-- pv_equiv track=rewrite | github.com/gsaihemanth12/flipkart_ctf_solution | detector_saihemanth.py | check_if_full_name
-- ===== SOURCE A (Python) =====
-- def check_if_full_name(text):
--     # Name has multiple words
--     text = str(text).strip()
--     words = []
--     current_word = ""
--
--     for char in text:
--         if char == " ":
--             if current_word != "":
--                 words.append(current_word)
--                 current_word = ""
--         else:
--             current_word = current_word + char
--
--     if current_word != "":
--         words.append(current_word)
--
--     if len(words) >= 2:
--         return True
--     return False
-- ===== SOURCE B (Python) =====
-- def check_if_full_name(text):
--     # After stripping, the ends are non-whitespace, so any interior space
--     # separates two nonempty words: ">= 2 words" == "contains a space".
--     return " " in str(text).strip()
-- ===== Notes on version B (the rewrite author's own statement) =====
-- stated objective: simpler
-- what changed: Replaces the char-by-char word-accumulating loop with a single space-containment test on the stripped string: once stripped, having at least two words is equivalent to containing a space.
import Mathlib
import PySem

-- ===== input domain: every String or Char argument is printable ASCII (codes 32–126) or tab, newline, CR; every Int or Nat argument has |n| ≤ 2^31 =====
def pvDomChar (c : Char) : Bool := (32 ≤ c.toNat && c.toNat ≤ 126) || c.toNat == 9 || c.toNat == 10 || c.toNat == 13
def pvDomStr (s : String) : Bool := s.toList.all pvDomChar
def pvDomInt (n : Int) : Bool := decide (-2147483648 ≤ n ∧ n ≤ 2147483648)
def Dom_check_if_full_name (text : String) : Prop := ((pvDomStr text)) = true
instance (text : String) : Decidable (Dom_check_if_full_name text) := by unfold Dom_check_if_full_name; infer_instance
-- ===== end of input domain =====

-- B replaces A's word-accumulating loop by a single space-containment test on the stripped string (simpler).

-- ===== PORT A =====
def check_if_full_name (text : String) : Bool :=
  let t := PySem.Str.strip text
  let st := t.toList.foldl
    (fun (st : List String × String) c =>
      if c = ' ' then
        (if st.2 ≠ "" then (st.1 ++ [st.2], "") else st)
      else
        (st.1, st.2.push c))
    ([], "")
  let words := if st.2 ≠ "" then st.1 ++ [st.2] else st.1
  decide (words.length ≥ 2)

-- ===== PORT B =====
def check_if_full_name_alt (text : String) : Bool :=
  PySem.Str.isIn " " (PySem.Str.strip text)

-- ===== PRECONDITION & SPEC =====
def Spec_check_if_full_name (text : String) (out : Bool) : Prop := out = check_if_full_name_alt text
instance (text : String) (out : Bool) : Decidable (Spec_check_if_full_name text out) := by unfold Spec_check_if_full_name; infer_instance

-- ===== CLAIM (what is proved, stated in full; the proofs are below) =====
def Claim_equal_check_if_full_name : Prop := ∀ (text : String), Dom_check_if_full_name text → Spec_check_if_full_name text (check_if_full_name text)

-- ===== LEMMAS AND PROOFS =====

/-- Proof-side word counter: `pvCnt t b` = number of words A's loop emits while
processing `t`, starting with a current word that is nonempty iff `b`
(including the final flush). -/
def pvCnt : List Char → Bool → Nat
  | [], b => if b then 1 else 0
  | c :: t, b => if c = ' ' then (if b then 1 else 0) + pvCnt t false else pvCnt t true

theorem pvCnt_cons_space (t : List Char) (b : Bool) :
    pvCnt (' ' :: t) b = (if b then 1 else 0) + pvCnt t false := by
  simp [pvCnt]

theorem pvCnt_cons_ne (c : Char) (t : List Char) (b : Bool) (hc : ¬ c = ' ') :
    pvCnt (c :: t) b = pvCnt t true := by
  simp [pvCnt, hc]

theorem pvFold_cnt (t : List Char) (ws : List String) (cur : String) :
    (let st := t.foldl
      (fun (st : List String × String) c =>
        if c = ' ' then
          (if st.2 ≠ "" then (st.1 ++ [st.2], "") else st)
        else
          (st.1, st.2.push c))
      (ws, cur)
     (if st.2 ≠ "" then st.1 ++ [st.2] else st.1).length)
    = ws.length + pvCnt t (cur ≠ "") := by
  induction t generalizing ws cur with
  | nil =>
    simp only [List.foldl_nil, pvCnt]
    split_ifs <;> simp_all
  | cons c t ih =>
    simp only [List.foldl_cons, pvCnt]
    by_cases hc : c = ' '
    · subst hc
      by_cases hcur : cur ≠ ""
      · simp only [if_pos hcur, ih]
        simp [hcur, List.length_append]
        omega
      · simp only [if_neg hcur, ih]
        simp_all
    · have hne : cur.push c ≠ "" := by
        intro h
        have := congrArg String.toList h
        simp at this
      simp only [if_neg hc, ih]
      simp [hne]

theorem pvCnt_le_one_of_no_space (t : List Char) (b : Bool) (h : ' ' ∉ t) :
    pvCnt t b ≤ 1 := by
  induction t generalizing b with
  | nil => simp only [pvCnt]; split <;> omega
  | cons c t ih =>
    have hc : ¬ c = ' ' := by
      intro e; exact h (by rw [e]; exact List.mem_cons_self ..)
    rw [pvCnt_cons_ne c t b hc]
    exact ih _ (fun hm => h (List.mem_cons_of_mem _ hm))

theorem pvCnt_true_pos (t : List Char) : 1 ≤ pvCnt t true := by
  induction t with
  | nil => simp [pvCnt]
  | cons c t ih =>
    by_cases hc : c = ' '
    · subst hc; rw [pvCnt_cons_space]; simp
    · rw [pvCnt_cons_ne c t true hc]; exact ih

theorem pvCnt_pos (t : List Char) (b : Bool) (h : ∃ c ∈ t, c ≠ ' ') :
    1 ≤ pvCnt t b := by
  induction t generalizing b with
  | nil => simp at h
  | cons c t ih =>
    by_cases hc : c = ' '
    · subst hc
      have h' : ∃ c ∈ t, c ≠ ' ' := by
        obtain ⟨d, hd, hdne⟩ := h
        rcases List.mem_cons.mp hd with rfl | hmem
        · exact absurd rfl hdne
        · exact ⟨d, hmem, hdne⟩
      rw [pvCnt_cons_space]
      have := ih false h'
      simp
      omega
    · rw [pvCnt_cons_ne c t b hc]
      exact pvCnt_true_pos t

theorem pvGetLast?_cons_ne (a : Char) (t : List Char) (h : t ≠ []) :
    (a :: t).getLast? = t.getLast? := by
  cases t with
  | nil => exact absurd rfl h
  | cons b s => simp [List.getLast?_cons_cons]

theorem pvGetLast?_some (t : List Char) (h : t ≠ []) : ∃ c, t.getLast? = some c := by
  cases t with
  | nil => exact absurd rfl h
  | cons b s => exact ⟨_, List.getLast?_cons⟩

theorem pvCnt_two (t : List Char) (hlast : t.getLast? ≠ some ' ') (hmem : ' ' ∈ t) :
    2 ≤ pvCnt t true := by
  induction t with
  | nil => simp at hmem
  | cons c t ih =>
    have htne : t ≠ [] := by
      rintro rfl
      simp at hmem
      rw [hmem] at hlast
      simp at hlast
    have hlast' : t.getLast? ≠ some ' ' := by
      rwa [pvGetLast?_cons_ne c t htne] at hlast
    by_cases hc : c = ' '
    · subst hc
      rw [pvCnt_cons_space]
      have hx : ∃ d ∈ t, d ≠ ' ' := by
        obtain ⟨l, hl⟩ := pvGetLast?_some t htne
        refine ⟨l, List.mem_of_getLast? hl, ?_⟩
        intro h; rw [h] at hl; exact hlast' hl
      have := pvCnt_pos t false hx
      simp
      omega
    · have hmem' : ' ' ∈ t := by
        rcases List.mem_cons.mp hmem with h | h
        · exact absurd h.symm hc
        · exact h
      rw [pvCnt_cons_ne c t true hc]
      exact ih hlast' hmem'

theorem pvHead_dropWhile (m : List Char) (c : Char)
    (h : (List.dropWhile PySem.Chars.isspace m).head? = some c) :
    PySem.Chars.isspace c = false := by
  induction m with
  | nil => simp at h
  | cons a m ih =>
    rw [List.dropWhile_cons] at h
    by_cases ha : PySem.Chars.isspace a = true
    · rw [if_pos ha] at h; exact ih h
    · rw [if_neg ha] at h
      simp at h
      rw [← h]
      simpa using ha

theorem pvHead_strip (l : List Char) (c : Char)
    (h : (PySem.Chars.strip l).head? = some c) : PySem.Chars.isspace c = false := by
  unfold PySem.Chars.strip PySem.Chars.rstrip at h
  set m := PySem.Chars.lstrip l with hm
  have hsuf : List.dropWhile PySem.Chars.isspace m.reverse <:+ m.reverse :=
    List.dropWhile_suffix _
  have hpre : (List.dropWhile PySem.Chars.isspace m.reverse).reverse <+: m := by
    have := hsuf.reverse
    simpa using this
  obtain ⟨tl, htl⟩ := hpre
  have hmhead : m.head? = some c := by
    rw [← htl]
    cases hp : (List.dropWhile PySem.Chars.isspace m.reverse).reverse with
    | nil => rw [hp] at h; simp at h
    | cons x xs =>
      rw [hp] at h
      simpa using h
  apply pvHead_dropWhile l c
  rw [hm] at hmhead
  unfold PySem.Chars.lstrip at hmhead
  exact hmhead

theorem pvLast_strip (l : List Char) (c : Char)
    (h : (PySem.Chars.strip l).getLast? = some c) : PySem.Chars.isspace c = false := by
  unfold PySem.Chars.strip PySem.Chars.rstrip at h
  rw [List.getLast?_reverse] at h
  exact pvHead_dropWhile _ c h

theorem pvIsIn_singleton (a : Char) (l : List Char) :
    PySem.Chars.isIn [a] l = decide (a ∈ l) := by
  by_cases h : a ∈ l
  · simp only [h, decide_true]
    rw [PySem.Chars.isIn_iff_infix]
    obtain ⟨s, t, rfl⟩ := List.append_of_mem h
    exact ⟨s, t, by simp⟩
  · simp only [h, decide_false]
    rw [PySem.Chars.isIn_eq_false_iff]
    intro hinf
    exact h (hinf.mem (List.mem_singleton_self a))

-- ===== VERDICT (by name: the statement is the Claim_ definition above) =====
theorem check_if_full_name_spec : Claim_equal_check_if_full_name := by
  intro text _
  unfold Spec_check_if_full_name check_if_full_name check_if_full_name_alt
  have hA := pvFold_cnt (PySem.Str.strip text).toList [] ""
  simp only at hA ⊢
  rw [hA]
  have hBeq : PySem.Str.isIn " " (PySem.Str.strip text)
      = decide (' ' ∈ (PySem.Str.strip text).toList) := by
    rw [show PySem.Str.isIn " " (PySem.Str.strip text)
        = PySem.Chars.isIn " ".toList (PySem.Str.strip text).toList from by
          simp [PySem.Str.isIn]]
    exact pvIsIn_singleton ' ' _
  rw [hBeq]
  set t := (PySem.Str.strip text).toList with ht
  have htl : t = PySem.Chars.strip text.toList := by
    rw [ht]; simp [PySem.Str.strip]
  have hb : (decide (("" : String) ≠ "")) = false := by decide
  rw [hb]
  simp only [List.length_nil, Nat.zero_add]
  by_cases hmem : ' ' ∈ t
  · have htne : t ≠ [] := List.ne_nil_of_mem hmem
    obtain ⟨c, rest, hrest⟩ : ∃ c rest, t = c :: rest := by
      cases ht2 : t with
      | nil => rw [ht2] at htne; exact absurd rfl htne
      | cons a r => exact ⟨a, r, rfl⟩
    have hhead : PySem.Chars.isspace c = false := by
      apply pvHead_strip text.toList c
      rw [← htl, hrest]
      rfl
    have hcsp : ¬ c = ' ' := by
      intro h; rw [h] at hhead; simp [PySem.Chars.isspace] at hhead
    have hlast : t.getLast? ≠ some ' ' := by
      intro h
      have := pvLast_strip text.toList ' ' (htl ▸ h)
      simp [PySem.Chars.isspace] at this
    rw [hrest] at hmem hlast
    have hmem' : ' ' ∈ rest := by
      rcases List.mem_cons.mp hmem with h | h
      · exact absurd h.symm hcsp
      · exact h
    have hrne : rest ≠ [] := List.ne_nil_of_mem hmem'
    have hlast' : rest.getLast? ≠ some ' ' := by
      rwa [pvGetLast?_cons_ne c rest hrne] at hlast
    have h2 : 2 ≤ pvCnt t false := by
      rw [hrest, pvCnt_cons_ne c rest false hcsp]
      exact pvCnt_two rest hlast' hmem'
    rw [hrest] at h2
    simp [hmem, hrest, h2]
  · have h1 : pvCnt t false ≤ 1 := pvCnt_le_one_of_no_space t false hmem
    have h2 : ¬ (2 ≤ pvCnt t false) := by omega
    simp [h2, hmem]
===============
Exercise instructions:
Quote the records from their first line to the line with "def pvDomChar (c", inclusive, without adding or dropping anything.

Solution:
-- pv_equiv track=rewrite | github.com/gsaihemanth12/flipkart_ctf_solution | detector_saihemanth.py | check_if_full_name
-- ===== SOURCE A (Python) =====
-- def check_if_full_name(text):
--     # Name has multiple words
--     text = str(text).strip()
--     words = []
--     current_word = ""
--
--     for char in text:
--         if char == " ":
--             if current_word != "":
--                 words.append(current_word)
--                 current_word = ""
--         else:
--             current_word = current_word + char
--
--     if current_word != "":
--         words.append(current_word)
--
--     if len(words) >= 2:
--         return True
--     return False
-- ===== SOURCE B (Python) =====
-- def check_if_full_name(text):
--     # After stripping, the ends are non-whitespace, so any interior space
--     # separates two nonempty words: ">= 2 words" == "contains a space".
--     return " " in str(text).strip()
-- ===== Notes on version B (the rewrite author's own statement) =====
-- stated objective: simpler
-- what changed: Replaces the char-by-char word-accumulating loop with a single space-containment test on the stripped string: once stripped, having at least two words is equivalent to containing a space.
import Mathlib
import PySem

-- ===== input domain: every String or Char argument is printable ASCII (codes 32–126) or tab, newline, CR; every Int or Nat argument has |n| ≤ 2^31 =====
def pvDomChar (c : Char) : Bool := (32 ≤ c.toNat && c.toNat ≤ 126) || c.toNat == 9 || c.toNat == 10 || c.toNat == 13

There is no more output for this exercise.